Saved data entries
-- pv_equiv track=rewrite | github.com/max11357/NEW_WLSS | [MAIN] ฟังชั่น run multi files ล่าสุด!!!/run8.py | ch_collect_data
-- ===== SOURCE A (Python) =====
-- def ch_collect_data(cluster_head, cluster_member, dead, cm_select, log_cm_select):
--     max_distance = []
--     ch_select = []
--     count_ch_member = []
--     amount_cm_in_ch = {}
--
--     for ch in range(len(cluster_head)):
--         amount_cm_in_ch.update({ch:0})
--
--     if dead == 0:
--         #count amount of cm of each ch in dict
--         for ch1 in amount_cm_in_ch:
--             for ch2 in range(len(log_cm_select)):
--                 if ch1 == log_cm_select[ch2][0]:
--                     amount_cm_in_ch[ch1] += 1
--
--         # if ch didn't have cm at all
--         for ch3 in amount_cm_in_ch.keys():
--             count_ch_member.append(amount_cm_in_ch[ch3])
--             if amount_cm_in_ch[ch3] == 0:
--                 cm_select.append([ch3, 0])
--                 log_cm_select.append([ch3, 0])
--
--         # collect maximum range of each ch can get from they cm
--         log_cm_select = sorted(log_cm_select, key=lambda ch: ch[0])
--         log = []
--         check_ch = 0
--         for cm in log_cm_select:
--             if cm[0] != -1 and cm[0] == check_ch:
--                 log.append(cm)
--             elif cm[0] != -1 and cm[0] != check_ch:
--                 ch_select.append(log)
--                 log = []
--                 log.append(cm)
--                 check_ch += 1
--         ch_select.append(log)
--
--         for k in range(len(ch_select)):
--             log_max = max(b for (a, b) in ch_select[k])
--             max_distance.append([k, log_max])
--
--     return max_distance, dead, count_ch_member
-- ===== SOURCE B (Python) =====
-- def ch_collect_data(cluster_head, cluster_member, dead, cm_select, log_cm_select):
--     if dead != 0:
--         return [], dead, []
--     n = len(cluster_head)
--     counts = [0] * n
--     for e in log_cm_select:
--         h = e[0]
--         if 0 <= h < n:
--             counts[h] += 1
--     count_ch_member = list(counts)
--     for h in range(n):
--         if counts[h] == 0:
--             cm_select.append([h, 0])
--             log_cm_select.append([h, 0])
--     best = {}
--     for e in log_cm_select:
--         h = e[0]
--         if h != -1:
--             d = e[1]
--             if h not in best or d > best[h]:
--                 best[h] = d
--     max_distance = [[h, best[h]] for h in range(n)]
--     return max_distance, dead, count_ch_member
-- ===== Notes on version B (the rewrite author's own statement) =====
-- stated objective: faster
-- what changed: B replaces A's dict-seeded nested counting scan (O(n*m)) and its sort-then-group-then-max pipeline by one direct counting pass into an index table and one pass that keeps a running per-head maximum in a dict, indexing the output by range(n); the sort and the check_ch group scan disappear.
-- outside the precondition, e.g. on ch_collect_data([5], [], 0, [], [[3, 7]]): A returns ([[0, 0], [1, 7]], 0, [0]), B returns ([[0, 0]], 0, [0]); on ch_collect_data([], [], 0, [], []): A raises ValueError, B returns ([], 0, []); on ch_collect_data([1], [], 0, [], [[0, 7, 9]]): A raises ValueError, B returns ([[0, 7]], 0, [1])
import Mathlib
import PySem

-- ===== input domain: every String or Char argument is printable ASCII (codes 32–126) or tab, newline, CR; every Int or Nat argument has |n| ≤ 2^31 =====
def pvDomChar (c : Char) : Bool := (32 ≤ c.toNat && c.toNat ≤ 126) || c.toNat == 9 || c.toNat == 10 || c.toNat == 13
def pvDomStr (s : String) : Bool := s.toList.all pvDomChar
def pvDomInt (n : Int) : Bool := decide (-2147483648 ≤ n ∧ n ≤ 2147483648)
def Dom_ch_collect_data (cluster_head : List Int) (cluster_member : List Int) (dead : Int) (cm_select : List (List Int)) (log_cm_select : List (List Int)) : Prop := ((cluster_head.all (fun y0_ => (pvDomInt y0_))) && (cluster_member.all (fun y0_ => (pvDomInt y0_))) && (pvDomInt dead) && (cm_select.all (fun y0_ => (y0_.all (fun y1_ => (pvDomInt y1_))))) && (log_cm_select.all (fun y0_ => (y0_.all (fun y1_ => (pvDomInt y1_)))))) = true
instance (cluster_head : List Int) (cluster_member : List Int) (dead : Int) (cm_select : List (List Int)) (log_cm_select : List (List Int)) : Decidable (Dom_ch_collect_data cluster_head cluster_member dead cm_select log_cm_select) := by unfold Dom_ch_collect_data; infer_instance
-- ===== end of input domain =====

-- B replaces A's nested counting scan and sort+group+max pipeline by two direct passes
-- (an index table of counts and a running per-head maximum dict); return-value
-- equivalence only — both Pythons append the same zero rows to cm_select/log_cm_select.

-- ===== PORT A =====
def ch_collect_data (cluster_head : List Int) (cluster_member : List Int) (dead : Int) (cm_select : List (List Int)) (log_cm_select : List (List Int)) : List (List Int) × Int × List Int :=
  -- amount_cm_in_ch = {ch: 0 for ch in range(len(cluster_head))}
  let amount0 : PySem.Dict Int Int :=
    (PySem.List.pyRange 0 (PySem.List.len cluster_head) 1).foldl (fun d ch => d.insert ch 0) PySem.Dict.empty
  if dead = 0 then
    -- nested counting loop over the dict keys and range(len(log_cm_select))
    let amount : PySem.Dict Int Int :=
      amount0.keys.foldl (fun d ch1 =>
        (PySem.List.pyRange 0 (PySem.List.len log_cm_select) 1).foldl (fun d ch2 =>
          if ch1 = PySem.List.pyGetD (PySem.List.pyGetD log_cm_select ch2 []) 0 0
          then d.modify ch1 0 (· + 1) else d) d) amount0
    -- count_ch_member append + zero rows appended to cm_select / log_cm_select
    let st :=
      amount.keys.foldl (fun (st : List Int × List (List Int) × List (List Int)) ch3 =>
        let st' := (st.1 ++ [amount.getD ch3 0], st.2.1, st.2.2)
        if amount.getD ch3 0 = 0 then (st'.1, st'.2.1 ++ [[ch3, 0]], st'.2.2 ++ [[ch3, 0]]) else st')
        ([], cm_select, log_cm_select)
    -- log_cm_select = sorted(log_cm_select, key=lambda ch: ch[0])
    let log2 := PySem.List.sorted st.2.2 (fun ch => PySem.List.pyGetD ch 0 0) false
    -- group scan with the check_ch counter
    let g :=
      log2.foldl (fun (st : List (List (List Int)) × List (List Int) × Int) cm =>
        if PySem.List.pyGetD cm 0 0 ≠ -1 ∧ PySem.List.pyGetD cm 0 0 = st.2.2 then
          (st.1, st.2.1 ++ [cm], st.2.2)
        else if PySem.List.pyGetD cm 0 0 ≠ -1 ∧ PySem.List.pyGetD cm 0 0 ≠ st.2.2 then
          (st.1 ++ [st.2.1], [cm], st.2.2 + 1)
        else st)
        ([], ([] : List (List Int)), (0 : Int))
    let ch_select := g.1 ++ [g.2.1]
    -- max_distance.append([k, max(b for (a, b) in ch_select[k])])
    let max_distance :=
      (PySem.List.pyRange 0 (PySem.List.len ch_select) 1).foldl (fun acc k =>
        acc ++ [[k, (PySem.List.max? ((PySem.List.pyGetD ch_select k []).map (fun e => PySem.List.pyGetD e 1 0)) (fun b => b)).getD 0]]) []
    (max_distance, dead, st.1)
  else ([], dead, [])

-- ===== PORT B =====
def ch_collect_data_alt (cluster_head : List Int) (cluster_member : List Int) (dead : Int) (cm_select : List (List Int)) (log_cm_select : List (List Int)) : List (List Int) × Int × List Int :=
  if dead ≠ 0 then ([], dead, [])
  else
    let n := cluster_head.length
    -- one counting pass into an index table
    let counts : List Int :=
      log_cm_select.foldl (fun cs e =>
        if 0 ≤ PySem.List.pyGetD e 0 0 ∧ PySem.List.pyGetD e 0 0 < (n : Int)
        then PySem.List.pySetD cs (PySem.List.pyGetD e 0 0) (PySem.List.pyGetD cs (PySem.List.pyGetD e 0 0) 0 + 1)
        else cs) (List.replicate n 0)
    -- zero rows for heads without members
    let p :=
      (List.range n).foldl (fun (p : List (List Int) × List (List Int)) h =>
        if counts.getD h 0 = 0 then (p.1 ++ [[(h : Int), 0]], p.2 ++ [[(h : Int), 0]]) else p)
        (cm_select, log_cm_select)
    -- one pass keeping the running per-head maximum
    let best : PySem.Dict Int Int :=
      p.2.foldl (fun b e =>
        if PySem.List.pyGetD e 0 0 ≠ -1 then
          (if b.contains (PySem.List.pyGetD e 0 0) = false ∨ b.getD (PySem.List.pyGetD e 0 0) 0 < PySem.List.pyGetD e 1 0
           then b.insert (PySem.List.pyGetD e 0 0) (PySem.List.pyGetD e 1 0) else b)
        else b) PySem.Dict.empty
    ((List.range n).map (fun h : Nat => [(h : Int), best.getD (h : Int) 0]), dead, counts)

-- ===== PRECONDITION & SPEC =====
-- Pre_ restricts (for dead == 0) to the function's natural domain: a nonempty cluster_head and
-- log entries that are nonempty with head -1, or [head, distance] pairs with 0 <= head < len(cluster_head);
-- outside it A raises ValueError on an empty group/bad unpacking, or (for an out-of-range head)
-- returns extra rows produced by its check_ch counter drifting past the real head values.
def Pre_ch_collect_data (cluster_head : List Int) (cluster_member : List Int) (dead : Int) (cm_select : List (List Int)) (log_cm_select : List (List Int)) : Prop :=
  dead ≠ 0 ∨ (cluster_head ≠ [] ∧ ∀ e ∈ log_cm_select, e ≠ [] ∧
    (e.getD 0 0 = -1 ∨ (0 ≤ e.getD 0 0 ∧ e.getD 0 0 < (cluster_head.length : Int) ∧ e.length = 2)))
instance (cluster_head : List Int) (cluster_member : List Int) (dead : Int) (cm_select : List (List Int)) (log_cm_select : List (List Int)) : Decidable (Pre_ch_collect_data cluster_head cluster_member dead cm_select log_cm_select) := by unfold Pre_ch_collect_data; infer_instance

§ **What you have to do**
Return only the part of the records above that opens with the line containing "let amount : PySem.Dict" and closes with the line containing "else ([], dead, [])", ends included.

§ **Result for this task**
    let amount : PySem.Dict Int Int :=
      amount0.keys.foldl (fun d ch1 =>
        (PySem.List.pyRange 0 (PySem.List.len log_cm_select) 1).foldl (fun d ch2 =>
          if ch1 = PySem.List.pyGetD (PySem.List.pyGetD log_cm_select ch2 []) 0 0
          then d.modify ch1 0 (· + 1) else d) d) amount0
    -- count_ch_member append + zero rows appended to cm_select / log_cm_select
    let st :=
      amount.keys.foldl (fun (st : List Int × List (List Int) × List (List Int)) ch3 =>
        let st' := (st.1 ++ [amount.getD ch3 0], st.2.1, st.2.2)
        if amount.getD ch3 0 = 0 then (st'.1, st'.2.1 ++ [[ch3, 0]], st'.2.2 ++ [[ch3, 0]]) else st')
        ([], cm_select, log_cm_select)
    -- log_cm_select = sorted(log_cm_select, key=lambda ch: ch[0])
    let log2 := PySem.List.sorted st.2.2 (fun ch => PySem.List.pyGetD ch 0 0) false
    -- group scan with the check_ch counter
    let g :=
      log2.foldl (fun (st : List (List (List Int)) × List (List Int) × Int) cm =>
        if PySem.List.pyGetD cm 0 0 ≠ -1 ∧ PySem.List.pyGetD cm 0 0 = st.2.2 then
          (st.1, st.2.1 ++ [cm], st.2.2)
        else if PySem.List.pyGetD cm 0 0 ≠ -1 ∧ PySem.List.pyGetD cm 0 0 ≠ st.2.2 then
          (st.1 ++ [st.2.1], [cm], st.2.2 + 1)
        else st)
        ([], ([] : List (List Int)), (0 : Int))
    let ch_select := g.1 ++ [g.2.1]
    -- max_distance.append([k, max(b for (a, b) in ch_select[k])])
    let max_distance :=
      (PySem.List.pyRange 0 (PySem.List.len ch_select) 1).foldl (fun acc k =>
        acc ++ [[k, (PySem.List.max? ((PySem.List.pyGetD ch_select k []).map (fun e => PySem.List.pyGetD e 1 0)) (fun b => b)).getD 0]]) []
    (max_distance, dead, st.1)
  else ([], dead, [])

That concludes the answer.